After Eton, where he was proud to be chosen as a Fellow (or member of the governing body) from 1956 to 1967 and about which he took more than an ornamental interest, John Hope went to Christ Church, Oxford, where he read Greats and excelled as a middle-distance and mile runner. He had what Conservative MPs of the early 1960s would call "a good war". Fortunate to be one of the Scots Guards who somehow got out of Norway after the fiasco at Narvik in 1940, Hope was one of the first to land at Salerno and Anzio, being mentioned twice in dispatches.
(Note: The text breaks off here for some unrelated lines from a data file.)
-- pv_equiv track=rewrite | github.com/Akash-dev03/Akash | program_4.py | count_divisibles
-- ===== SOURCE A (Python) =====
-- def count_divisibles(numbers, max_divisor=9):
--     """
--     Count how many numbers in the list are divisible by each number from 1 to max_divisor.
--
--     Parameters:
--         numbers (list): List of integers to check.
--         max_divisor (int): Maximum divisor to check against (inclusive).
--
--     Returns:
--         dict: A dictionary with divisors as keys and counts as values.
--     """
--     if not numbers:
--         raise ValueError("Input list is empty.")
--
--     if not all(isinstance(num, int) for num in numbers):
--         raise ValueError("All elements in the list must be integers.")
--
--     if not isinstance(max_divisor, int) or max_divisor < 1:
--         raise ValueError("max_divisor must be a positive integer greater than or equal to 1.")
--
--     result = {}
--     for i in range(1, max_divisor + 1):
--         result[i] = sum(1 for num in numbers if num % i == 0)
--
--     return result
-- ===== SOURCE B (Python) =====
-- def count_divisibles(numbers, max_divisor=9):
--     if not numbers:
--         raise ValueError("Input list is empty.")
--
--     if not all(isinstance(num, int) for num in numbers):
--         raise ValueError("All elements in the list must be integers.")
--
--     if not isinstance(max_divisor, int) or max_divisor < 1:
--         raise ValueError("max_divisor must be a positive integer greater than or equal to 1.")
--
--     def go(nums):
--         # divide and conquer: count vector (index i-1 = count for divisor i) for this chunk
--         if len(nums) == 1:
--             num = nums[0]
--             return [1 if num % i == 0 else 0 for i in range(1, max_divisor + 1)]
--         mid = len(nums) // 2
--         left = go(nums[:mid])
--         right = go(nums[mid:])
--         return [a + b for a, b in zip(left, right)]
--
--     counts = go(numbers)
--     return {i + 1: c for i, c in enumerate(counts)}
-- ===== Notes on version B (the rewrite author's own statement) =====
-- stated objective: alternative
-- what changed: A fills the dict with one independent comprehension scan of numbers per divisor; B is a divide-and-conquer recursion that splits numbers in halves, computes a per-divisor count vector for each half and merges them by pointwise addition, building the dict from the final vector.
import Mathlib
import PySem

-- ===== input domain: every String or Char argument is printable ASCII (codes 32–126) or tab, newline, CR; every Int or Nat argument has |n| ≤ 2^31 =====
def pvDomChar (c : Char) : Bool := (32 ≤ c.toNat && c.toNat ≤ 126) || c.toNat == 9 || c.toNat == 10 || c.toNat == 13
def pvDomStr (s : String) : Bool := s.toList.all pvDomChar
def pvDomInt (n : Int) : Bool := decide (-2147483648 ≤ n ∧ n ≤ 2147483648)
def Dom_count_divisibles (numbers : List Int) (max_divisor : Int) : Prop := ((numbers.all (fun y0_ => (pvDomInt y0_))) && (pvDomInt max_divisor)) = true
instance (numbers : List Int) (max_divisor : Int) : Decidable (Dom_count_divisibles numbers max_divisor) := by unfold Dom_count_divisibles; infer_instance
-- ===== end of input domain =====

-- B replaces A's per-divisor comprehension scans by a divide-and-conquer recursion that splits
-- `numbers` in halves and merges per-divisor count vectors pointwise (objective: alternative).

-- ===== PORT A =====
-- result = {}; for i in range(1, max+1): result[i] = sum(1 for num in numbers if num % i == 0)
def count_divisibles (numbers : List Int) (max_divisor : Int) : List (Int × Int) :=
  ((PySem.List.pyRange 1 (max_divisor + 1) 1).foldl
      (fun res i =>
        res.insert i (numbers.foldl (fun s num => if PySem.Int.mod num i = 0 then s + 1 else s) 0))
      PySem.Dict.empty).items

-- ===== PORT B =====
-- def go(nums): len==1 -> [1 if num % i == 0 else 0 for i in range(1, d+1)];
--               else merge go(nums[:mid]) and go(nums[mid:]) by pointwise addition (zip)
-- (go is never reached with an empty chunk in Python; the [] branch here is unreachable under Pre_)
def pvGoB (d : Int) : List Int → List Int
  | [] => []
  | [num] => (PySem.List.pyRange 1 (d + 1) 1).map (fun i => if PySem.Int.mod num i = 0 then 1 else 0)
  | x :: y :: rest =>
      let mid := (x :: y :: rest).length / 2
      List.zipWith (· + ·) (pvGoB d ((x :: y :: rest).take mid))
        (pvGoB d ((x :: y :: rest).drop mid))
  termination_by nums => nums.length
  decreasing_by
  · simp [List.length_take]; omega
  · simp; omega

-- counts = go(numbers); return {i+1: c for i, c in enumerate(counts)}
def count_divisibles_alt (numbers : List Int) (max_divisor : Int) : List (Int × Int) :=
  (PySem.List.enumerate (pvGoB max_divisor numbers) 0).map (fun p => (p.1 + 1, p.2))

-- ===== PRECONDITION & SPEC =====
-- A (and B) raise ValueError on an empty list and on max_divisor < 1; Pre_ excludes exactly those.
def Pre_count_divisibles (numbers : List Int) (max_divisor : Int) : Prop :=
  numbers ≠ [] ∧ 1 ≤ max_divisor
instance (numbers : List Int) (max_divisor : Int) : Decidable (Pre_count_divisibles numbers max_divisor) := by unfold Pre_count_divisibles; infer_instance
def pvWitness_count_divisibles : List Int × Int := ([6, -4, 9], 4)

def Spec_count_divisibles (numbers : List Int) (max_divisor : Int) (out : List (Int × Int)) : Prop := out = count_divisibles_alt numbers max_divisor
instance (numbers : List Int) (max_divisor : Int) (out : List (Int × Int)) : Decidable (Spec_count_divisibles numbers max_divisor out) := by unfold Spec_count_divisibles; infer_instance

-- ===== CLAIM (what is proved, stated in full; the proofs are below) =====
def Claim_equal_count_divisibles : Prop := ∀ (numbers : List Int) (max_divisor : Int), Dom_count_divisibles numbers max_divisor → Pre_count_divisibles numbers max_divisor → Spec_count_divisibles numbers max_divisor (count_divisibles numbers max_divisor)

-- ===== LEMMAS AND PROOFS =====

-- the count both programs compute for divisor i
def pvCnt (numbers : List Int) (i : Int) : Int :=
  (numbers.countP (fun num => PySem.Int.mod num i = 0) : Int)

-- A's result is the divisors paired with their counts, in range order
lemma A_items (numbers : List Int) (m : Int) :
    count_divisibles numbers m
      = (PySem.List.pyRange 1 (m + 1) 1).map (fun i => (i, pvCnt numbers i)) := by
  unfold count_divisibles
  rw [PySem.Dict.items_foldl_insert_fresh (PySem.List.pyRange 1 (m + 1) 1) (fun i => i)
        (fun i => numbers.foldl (fun s num => if PySem.Int.mod num i = 0 then s + 1 else s) 0)
        PySem.Dict.empty
        (fun a _ => PySem.Dict.contains_empty a)
        (by simpa using PySem.List.nodup_pyRange_one 1 (m + 1))]
  simp only [show (PySem.Dict.empty : PySem.Dict Int Int).items = [] from rfl, List.nil_append]
  refine List.map_congr_left (fun i _ => ?_)
  have := PySem.List.foldl_count_if (fun num => decide (PySem.Int.mod num i = 0)) numbers 0
  simp only [decide_eq_true_eq] at this
  simp [pvCnt, this]

-- pointwise addition of two tabulations of the same list is the tabulation of the sum
lemma zipWith_map_same (f g : Int → Int) (l : List Int) :
    List.zipWith (· + ·) (l.map f) (l.map g) = l.map (fun i => f i + g i) := by
  induction l with
  | nil => rfl
  | cons x xs ih => simp [ih]

-- counts add across a split of the chunk
lemma pvCnt_append (xs ys : List Int) (i : Int) :
    pvCnt (xs ++ ys) i = pvCnt xs i + pvCnt ys i := by
  simp [pvCnt, List.countP_append]

-- B's divide-and-conquer produces the per-divisor count vector of its chunk
lemma goB_spec (d : Int) : ∀ (nums : List Int), nums ≠ [] →
    pvGoB d nums = (PySem.List.pyRange 1 (d + 1) 1).map (fun i => pvCnt nums i) := by
  intro nums
  induction nums using pvGoB.induct with
  | case1 => intro h; exact absurd rfl h
  | case2 num =>
    intro _
    simp [pvGoB, pvCnt, List.countP_cons]
  | case3 x y rest mid ihl ihr =>
    intro _
    have hmid : mid = (x :: y :: rest).length / 2 := rfl
    have hlen : (x :: y :: rest).length = rest.length + 2 := by simp
    have htake : (x :: y :: rest).take mid ≠ [] := by
      apply List.ne_nil_of_length_pos
      rw [List.length_take, hmid, hlen]
      omega
    have hdrop : (x :: y :: rest).drop mid ≠ [] := by
      apply List.ne_nil_of_length_pos
      rw [List.length_drop, hmid, hlen]
      omega
    rw [pvGoB, ihl htake, ihr hdrop, zipWith_map_same]
    refine List.map_congr_left (fun i _ => ?_)
    rw [← pvCnt_append, List.take_append_drop]

-- ===== VERDICT (by name: the statement is the Claim_ definition above) =====
theorem count_divisibles_spec : Claim_equal_count_divisibles := by
  intro numbers m _ hpre
  obtain ⟨hne, hm⟩ := hpre
  unfold Spec_count_divisibles count_divisibles_alt
  rw [A_items, goB_spec m numbers hne]
  apply List.ext_getElem
  · simp [PySem.List.length_pyRange_one, PySem.List.length_enumerate]
  · intro k h1 h2
    simp only [List.getElem_map, PySem.List.getElem_pyRange_one,
      PySem.List.getElem_enumerate]
    rw [show (0 : Int) + (k : Int) + 1 = 1 + (k : Int) from by ring]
In the 1945 election he came home in uniform and in the Labour landslide won North Midlothian and Peebles. In 1958-59 I was the Labour candidate for Peebles and was repeatedly told not only by knitwear firms such as Ballantyne's but by many householders that John Hope had been a most kind and caring MP. He had gone to enormous lengths to immerse himself in the problems of the woollen industry and also the paper industry which was so important in those days to Midlothian.
John Hope was one of a limited number of Conservative MPs in the 1945- 50 Parliament who kept the Opposition being an opposition. Lord Boyd- Carpenter, the then MP for Kingston-upon-Thames, says: "He was one of a small band who night after night challenged the Labour government. He was very effective, particularly on economic subjects."
On boundary reorganisation Hope inherited the prosperous Edinburgh seat of Pentlands. Last year, when Douglas Hurd resigned as Foreign Secretary and Malcolm Rifkind succeeded, Glendevon said that he was delighted that an MP for Pentlands had become Foreign Secretary - the position he himself had craved all those years ago.
As Joint Parliamantary Under-Secretary for Foreign Affairs from October 1954 to November 1956 and in the Commonwealth Office from 1956 to 1957 he took a special interest in relations with India and Pakistan, believing it important that British ministers should make it clear at every opportunity that the umbilical cord had been broken, but that Britain's cultural and affectionate relationship with the former Indian Empire should go from strength to strength.
After a well-remembered period at the Scottish Office Hope became Minister in charge of the Office of Public Buildings and Works in Macmillan's Cabinet until he was so suddenly ejected.
Not sparing a moment to sulk, he threw himself into his own interests, becoming Chairman of the Royal Commonwealth Society and then an active member of the Historic Buildings Council for England under the chairmanship of his erstwhile Permanent Secretary Sir Edward Muir. Muir has stated in public and private that Hope was one of the most decisive, effective and know-ledgeable ministers that a department could wish to have in charge.
Tam Dalyell
John Adrian Hope, politician and businessman: born 7 April 1912; MP (Conservative) for North Midlothian and Peebles 1945-50, for Pentlands 1950-64; Joint Parliamentary Under- Secretary for Foreign Affairs 1954-56; Parliamentary Under- Secretary for Commonwealth Relations 1956-57; Joint Parliamentary Under-Secretary for Scotland 1957-59; Minister of Works 1959-62; PC 1959; Chairman, Royal Commonwealth Society 1963-66; created 1964 Baron Glendevon; chairman Ciba- Geigy 1967-71, deputy chairman 1971-78; Chairman, Historic Buildings Council for England 1973-75; married 1948 Elizabeth Maugham (two sons); died 17 January 1996.